As we understand appellants’ position, they make no claim that the policy was not in fact cancelled and surrendered. Their entire case appears to be based upon the contention that, notwithstanding the intentional voluntary surrender, cancellation and termination of the policy on March 17, 1955, and the payment of the cash surrender value by appellee, the policy remained in effect for thirty-one days after March 17, 1955, by virtue of the grace period provision of the Texas statute, and the surrender of the policy for its cash surrender value was completely without effect on the insurer’s liability for the face of the policy.
Appellants’ main reliance for this contention seems to be on Satery v. Great American Reserve Ins. Co., Tex.Civ.App., 278 S.W.2d 377, 378. In this case, the insurance company issued a $1000 policy on the life of Mrs. Satery on August 25, 1953. The premium was paid through October 25, 1953. On November 5, 1953, she wrote the company, “I wish to drop my life insurance under the above policy number”. On November 12, the company replied, “As requested, your policy was permitted to lapse on 25 October, 1953”. On November 14, 1953, Mrs. Satery died an accidental death. The plaintiff, in a suit on the policy, contended that the above correspondence between Mrs. Satery and the company was without effect because, under Article 3.44 of the Texas Insurance Code, V.A.T.S., the policy continued in force for the grace period and, the insured having died before the end of the grace period, the policy became a claim for its face value.
The court held that the stipulated facts showed that there was no intention by either party to cancel the life insurance or to waive any rights thereto which had accrued.

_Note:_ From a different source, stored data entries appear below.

-- pv_equiv track=rewrite | github.com/BigAngryDinosaur/amazonoa | min_max_parcels/solution.py | minimize_maximum_parcels
-- ===== SOURCE A (Python) =====
-- from typing import List
--
-- def minimize_maximum_parcels(parcels: List[int], extra_parcels: int) -> int:
--     if not parcels:
--         return extra_parcels
--
--     mx = max(parcels)
--     for val in parcels:
--         extra_parcels -= mx - val
--         if extra_parcels <= 0:
--             return mx
--
--     return (
--         mx
--         + extra_parcels // len(parcels)
--         + (0 if extra_parcels % len(parcels) == 0 else 1)
--     )
-- ===== SOURCE B (Python) =====
-- def minimize_maximum_parcels(parcels, extra_parcels):
--     if not parcels:
--         return extra_parcels
--
--     def capacity(m):
--         # parcels that can absorb extras up to level m
--         return sum(m - p for p in parcels if p < m)
--
--     # binary search the smallest feasible maximum level
--     lo = max(parcels)
--     hi = lo + max(extra_parcels, 0)
--     while lo < hi:
--         mid = (lo + hi) // 2
--         if capacity(mid) >= extra_parcels:
--             hi = mid
--         else:
--             lo = mid + 1
--     return lo
-- ===== Notes on version B (the rewrite author's own statement) =====
-- stated objective: alternative
-- what changed: Replaced A's greedy leveling loop (subtracting each gap to the max with early exit, then floor/ceil division of the leftover) by a binary search on the answer: the smallest level m at or above max(parcels) whose absorbing capacity sum(m - p for p < m) covers extra_parcels.
import Mathlib
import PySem

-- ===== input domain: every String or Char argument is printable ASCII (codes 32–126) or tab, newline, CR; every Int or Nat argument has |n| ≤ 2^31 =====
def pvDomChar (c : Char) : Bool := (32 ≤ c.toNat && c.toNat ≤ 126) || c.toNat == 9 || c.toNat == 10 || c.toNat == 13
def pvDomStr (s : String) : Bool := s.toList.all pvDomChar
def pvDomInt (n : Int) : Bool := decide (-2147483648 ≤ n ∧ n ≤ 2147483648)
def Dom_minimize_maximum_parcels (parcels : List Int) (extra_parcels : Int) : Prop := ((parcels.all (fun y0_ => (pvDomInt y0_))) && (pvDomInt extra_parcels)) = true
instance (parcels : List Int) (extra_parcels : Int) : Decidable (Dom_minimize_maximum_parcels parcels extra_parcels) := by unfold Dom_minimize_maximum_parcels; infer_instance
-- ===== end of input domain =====

-- B replaces A's greedy leveling loop by a binary search on the answer (an alternative algorithm of similar cost, not claimed faster).


-- ===== PORT A =====
-- the 'for val in parcels' loop with its early return; mx and n are the loop-invariant values
def pvALoop (mx n : Int) : List Int → Int → Int
  | [], extra =>
      mx + PySem.Int.floordiv extra n + (if PySem.Int.mod extra n = 0 then 0 else 1)
  | v :: vs, extra =>
      let e := extra - (mx - v)
      if e ≤ 0 then mx else pvALoop mx n vs e

def minimize_maximum_parcels (parcels : List Int) (extra_parcels : Int) : Int :=
  match parcels with
  | [] => extra_parcels
  | p :: ps =>
      let mx := ((PySem.List.max? (p :: ps) (fun x => x)).getD 0)
      pvALoop mx ((p :: ps).length : Int) (p :: ps) extra_parcels

-- ===== PORT B =====
-- capacity(m) = sum(m - p for p in parcels if p < m)
def pvCapacity (parcels : List Int) (m : Int) : Int :=
  ((parcels.filter (fun p => p < m)).map (fun p => m - p)).sum

-- the 'while lo < hi' binary-search loop of Source B
def pvBSearch (parcels : List Int) (extra lo hi : Int) : Int :=
  if h : lo < hi then
    let mid := PySem.Int.floordiv (lo + hi) 2
    if pvCapacity parcels mid ≥ extra then
      pvBSearch parcels extra lo mid
    else
      pvBSearch parcels extra (mid + 1) hi
  else lo
termination_by (hi - lo).toNat
decreasing_by
  · have hb := PySem.Int.floordiv_two_mid_bounds (le_of_lt h) -- lo ≤ mid ∧ mid ≤ hi
    have hlt : PySem.Int.floordiv (lo + hi) 2 < hi := by
      rw [PySem.Int.floordiv_lt_iff_lt_mul (by omega : (0:Int) < 2)]; omega
    omega
  · have hb := PySem.Int.floordiv_two_mid_bounds (le_of_lt h)
    omega

def minimize_maximum_parcels_alt (parcels : List Int) (extra_parcels : Int) : Int :=
  match parcels with
  | [] => extra_parcels
  | p :: ps =>
      let lo := ((PySem.List.max? (p :: ps) (fun x => x)).getD 0)
      let hi := lo + max extra_parcels 0
      pvBSearch (p :: ps) extra_parcels lo hi

-- ===== PRECONDITION & SPEC =====
def Spec_minimize_maximum_parcels (parcels : List Int) (extra_parcels : Int) (out : Int) : Prop := out = minimize_maximum_parcels_alt parcels extra_parcels
instance (parcels : List Int) (extra_parcels : Int) (out : Int) : Decidable (Spec_minimize_maximum_parcels parcels extra_parcels out) := by unfold Spec_minimize_maximum_parcels; infer_instance

-- ===== CLAIM (what is proved, stated in full; the proofs are below) =====
def Claim_equal_minimize_maximum_parcels : Prop := ∀ (parcels : List Int) (extra_parcels : Int), Dom_minimize_maximum_parcels parcels extra_parcels → Spec_minimize_maximum_parcels parcels extra_parcels (minimize_maximum_parcels parcels extra_parcels)

-- ===== LEMMAS AND PROOFS =====

-- the total gap of a suffix: Σ (mx - v)
def pvGap (mx : Int) (vs : List Int) : Int := (vs.map (fun v => mx - v)).sum

theorem pvGap_nil (mx : Int) : pvGap mx [] = 0 := rfl

theorem pvGap_cons (mx v : Int) (vs : List Int) :
    pvGap mx (v :: vs) = (mx - v) + pvGap mx vs := by
  simp [pvGap]

theorem pvGap_nonneg (mx : Int) (vs : List Int) (h : ∀ v ∈ vs, v ≤ mx) :
    0 ≤ pvGap mx vs := by
  induction vs with
  | nil => simp [pvGap]
  | cons v vs ih =>
      have hv := h v (by simp)
      have := ih (fun x hx => h x (by simp [hx]))
      rw [pvGap_cons]; omega

theorem pvGap_eq (mx : Int) (vs : List Int) :
    pvGap mx vs = (vs.length : Int) * mx - vs.sum := by
  induction vs with
  | nil => simp [pvGap]
  | cons v vs ih => rw [pvGap_cons, ih]; simp [List.length_cons, List.sum_cons]; ring

-- A's loop computes the closed form, provided mx dominates vs
theorem pvALoop_eq (mx n : Int) (vs : List Int) (extra : Int)
    (hmx : ∀ v ∈ vs, v ≤ mx) (hne : vs ≠ [] ∨ 0 < extra) :
    pvALoop mx n vs extra =
      if extra - pvGap mx vs ≤ 0 then mx
      else mx + PySem.Int.floordiv (extra - pvGap mx vs) n
              + (if PySem.Int.mod (extra - pvGap mx vs) n = 0 then 0 else 1) := by
  induction vs generalizing extra with
  | nil =>
      rcases hne with h | h
      · exact absurd rfl h
      · simp [pvALoop, pvGap_nil]
        intro hle; omega
  | cons v vs ih =>
      have hv : v ≤ mx := hmx v (by simp)
      have hmx' : ∀ x ∈ vs, x ≤ mx := fun x hx => hmx x (by simp [hx])
      have hg := pvGap_nonneg mx vs hmx'
      simp only [pvALoop]
      by_cases he : extra - (mx - v) ≤ 0
      · rw [if_pos he, pvGap_cons, if_pos (by omega)]
      · rw [if_neg he]
        rcases vs with _ | ⟨w, ws⟩
        · rw [ih (extra - (mx - v)) hmx' (Or.inr (by omega))]
          have h2 : extra - (mx - v) - pvGap mx [] = extra - pvGap mx [v] := by
            rw [pvGap_cons]; ring
          rw [h2]
        · rw [ih (extra - (mx - v)) hmx' (Or.inl (by simp))]
          have h2 : extra - (mx - v) - pvGap mx (w :: ws)
               = extra - pvGap mx (v :: w :: ws) := by
            rw [pvGap_cons mx v]; ring
          rw [h2]

-- capacity as a sum of clamped gaps over the whole list
theorem pvCapacity_eq_sum_max (l : List Int) (m : Int) :
    pvCapacity l m = (l.map (fun p => max (m - p) 0)).sum := by
  induction l with
  | nil => rfl
  | cons p ps ih =>
      by_cases h : p < m
      · simp [pvCapacity, List.filter_cons, h, List.map_cons] at ih ⊢
        rw [ih]; omega
      · simp [pvCapacity, List.filter_cons, h, List.map_cons] at ih ⊢
        rw [ih]; omega

theorem pvCapacity_mono (l : List Int) {m1 m2 : Int} (h : m1 ≤ m2) :
    pvCapacity l m1 ≤ pvCapacity l m2 := by
  rw [pvCapacity_eq_sum_max, pvCapacity_eq_sum_max]
  induction l with
  | nil => simp
  | cons p ps ih =>
      simp only [List.map_cons, List.sum_cons]
      have : max (m1 - p) 0 ≤ max (m2 - p) 0 := by omega
      omega

-- above the maximum, capacity is linear
theorem pvCapacity_of_dom (l : List Int) (m : Int) (h : ∀ p ∈ l, p ≤ m) :
    pvCapacity l m = (l.length : Int) * m - l.sum := by
  rw [pvCapacity_eq_sum_max]
  induction l with
  | nil => simp
  | cons p ps ih =>
      have hp := h p (by simp)
      have := ih (fun x hx => h x (by simp [hx]))
      simp only [List.map_cons, List.sum_cons, List.length_cons] at this ⊢
      have hmax : max (m - p) 0 = m - p := by omega
      rw [hmax, this]
      push_cast; ring

-- the binary search returns the least level ≥ lo with enough capacity
theorem pvBSearch_eq (l : List Int) (extra lo hi c : Int)
    (hlo : lo ≤ c) (hhi : c ≤ hi)
    (hc : extra ≤ pvCapacity l c)
    (hmin : ∀ m, lo ≤ m → m < c → pvCapacity l m < extra) :
    pvBSearch l extra lo hi = c := by
  rw [pvBSearch]
  by_cases h : lo < hi
  · rw [dif_pos h]
    have hb := PySem.Int.floordiv_two_mid_bounds (le_of_lt h)
    have hmidlt : PySem.Int.floordiv (lo + hi) 2 < hi := by
      rw [PySem.Int.floordiv_lt_iff_lt_mul (by omega : (0:Int) < 2)]; omega
    set mid := PySem.Int.floordiv (lo + hi) 2 with hmiddef
    by_cases hP : pvCapacity l mid ≥ extra
    · rw [if_pos hP]
      have hcmid : c ≤ mid := by
        by_contra hcm
        exact absurd hP (by simpa using hmin mid hb.1 (by omega))
      exact pvBSearch_eq l extra lo mid c hlo hcmid hc hmin
    · rw [if_neg hP]
      have hcm : mid < c := by
        by_contra hcm
        exact hP (le_trans hc (pvCapacity_mono l (by omega)))
      exact pvBSearch_eq l extra (mid + 1) hi c (by omega) hhi hc
        (fun m hm hmc => hmin m (by omega) hmc)
  · rw [dif_neg h]
    omega
termination_by (hi - lo).toNat
decreasing_by
  · omega
  · omega

-- ===== VERDICT (by name: the statement is the Claim_ definition above) =====
theorem minimize_maximum_parcels_spec : Claim_equal_minimize_maximum_parcels := by
  unfold Claim_equal_minimize_maximum_parcels
  intro parcels extra _
  unfold Spec_minimize_maximum_parcels
  cases parcels with
  | nil => rfl
  | cons p ps =>
      simp only [minimize_maximum_parcels, minimize_maximum_parcels_alt]
      set l := p :: ps with hl
      set mx := ((PySem.List.max? l (fun x => x)).getD 0) with hmxdef
      have hsome : PySem.List.max? l (fun x => x) = some mx := by
        rw [hmxdef, hl, PySem.List.max?_id_cons]; rfl
      have hdom : ∀ v ∈ l, v ≤ mx := fun v hv =>
        PySem.List.max?_isMax hsome v hv
      set n : Int := (l.length : Int) with hndef
      have hn : 1 ≤ n := by rw [hndef, hl]; simp
      have hgap : pvGap mx l = n * mx - l.sum := pvGap_eq mx l
      have hgap0 : 0 ≤ pvGap mx l := pvGap_nonneg mx l hdom
      rw [pvALoop_eq mx n l extra hdom (Or.inl (by rw [hl]; simp))]
      set rem := extra - pvGap mx l with hremdef
      by_cases hr : rem ≤ 0
      · -- answer is mx itself
        rw [if_pos hr]
        refine (pvBSearch_eq l extra mx (mx + max extra 0) mx (le_refl _) (by omega) ?_ ?_).symm
        · rw [pvCapacity_of_dom l mx hdom, ← hndef]; omega
        · intro m hm hmc; omega
      · rw [if_neg hr]
        set q := PySem.Int.floordiv rem n with hqdef
        set r := PySem.Int.mod rem n with hrdef
        have hdm : q * n + r = rem := PySem.Int.floordiv_mul_add_mod rem n
        have hr0 : 0 ≤ r ∧ r < n := by
          rw [hrdef, PySem.Int.mod_eq_emod_of_pos (show (0:Int) < n by omega)]
          exact ⟨Int.emod_nonneg rem (by omega), Int.emod_lt_of_pos rem (by omega)⟩
        have hq0 : 0 ≤ q := by
          by_contra hq
          have h1 : q ≤ -1 := by omega
          have : q * n ≤ (-1) * n := mul_le_mul_of_nonneg_right h1 (by omega)
          omega
        set ind : Int := if r = 0 then 0 else 1 with hinddef
        have hind01 : (r = 0 ∧ ind = 0) ∨ (1 ≤ r ∧ ind = 1) := by
          by_cases hz : r = 0 <;> simp [hinddef, hz] <;> omega
        set c := mx + q + ind with hcdef
        have hcap : pvCapacity l c = n * c - l.sum := by
          refine pvCapacity_of_dom l c (fun v hv => ?_)
          have := hdom v hv; omega
        have hqn : q ≤ q * n := by
          calc q = q * 1 := by ring
          _ ≤ q * n := mul_le_mul_of_nonneg_left hn hq0
        refine (pvBSearch_eq l extra mx (mx + max extra 0) c (by omega) ?_ ?_ ?_).symm
        · -- c ≤ hi : extra > 0 here so hi = mx + extra
          have hex : 0 < extra := by omega
          have : q + ind ≤ rem := by rcases hind01 with ⟨h1, h2⟩ | ⟨h1, h2⟩ <;> omega
          omega
        · -- enough capacity at c
          rw [hcap]
          have hnc : n * c = n * mx + q * n + n * ind := by rw [hcdef]; ring
          have hni : r ≤ n * ind := by
            rcases hind01 with ⟨h1, h2⟩ | ⟨h1, h2⟩ <;> rw [h2] <;> omega
          omega
        · -- minimality below c
          intro m hm hmc
          have hcapm : pvCapacity l m = n * m - l.sum :=
            pvCapacity_of_dom l m (fun v hv => le_trans (hdom v hv) hm)
          rw [hcapm]
          rcases hind01 with ⟨h1, h2⟩ | ⟨h1, h2⟩
          · -- r = 0 : m - mx ≤ q - 1
            have hle : m - mx ≤ q - 1 := by omega
            have : n * (m - mx) ≤ n * (q - 1) := mul_le_mul_of_nonneg_left hle (by omega)
            have hnm : n * (m - mx) = n * m - n * mx := by ring
            have hnq : n * (q - 1) = q * n - n := by ring
            omega
          · -- r ≥ 1 : m - mx ≤ q
            have hle : m - mx ≤ q := by omega
            have : n * (m - mx) ≤ n * q := mul_le_mul_of_nonneg_left hle (by omega)
            have hnm : n * (m - mx) = n * m - n * mx := by ring
            have hnq : n * q = q * n := by ring
            omega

The court said that the real question was the legal effect of the two letters noted and whether an insured and an insurance company can by mutual agreement, unsupported by valuable consideration, terminate the policy so as to waive or do away with the grace period provided for therein and by the statutes *459 of the State of Texas. The court, holding that the letters were unsupported by any consideration and did not evidence an intention to cancel the policy, stated that if Mrs. Satery had changed her mind within the thirty day grace period and had tendered the next premium to the company during that time, the company would have been required to accept the premium and continue the insurance in force.
The district judge thought that the Satery case was an entirely different one from the facts of this case and that it had no bearing on the issue for decision here, which was whether the insured and insurer had exercised the rights granted in the policy to demand the cash surrender value of the policy and terminate the insurance. We think the district judge was right in so holding.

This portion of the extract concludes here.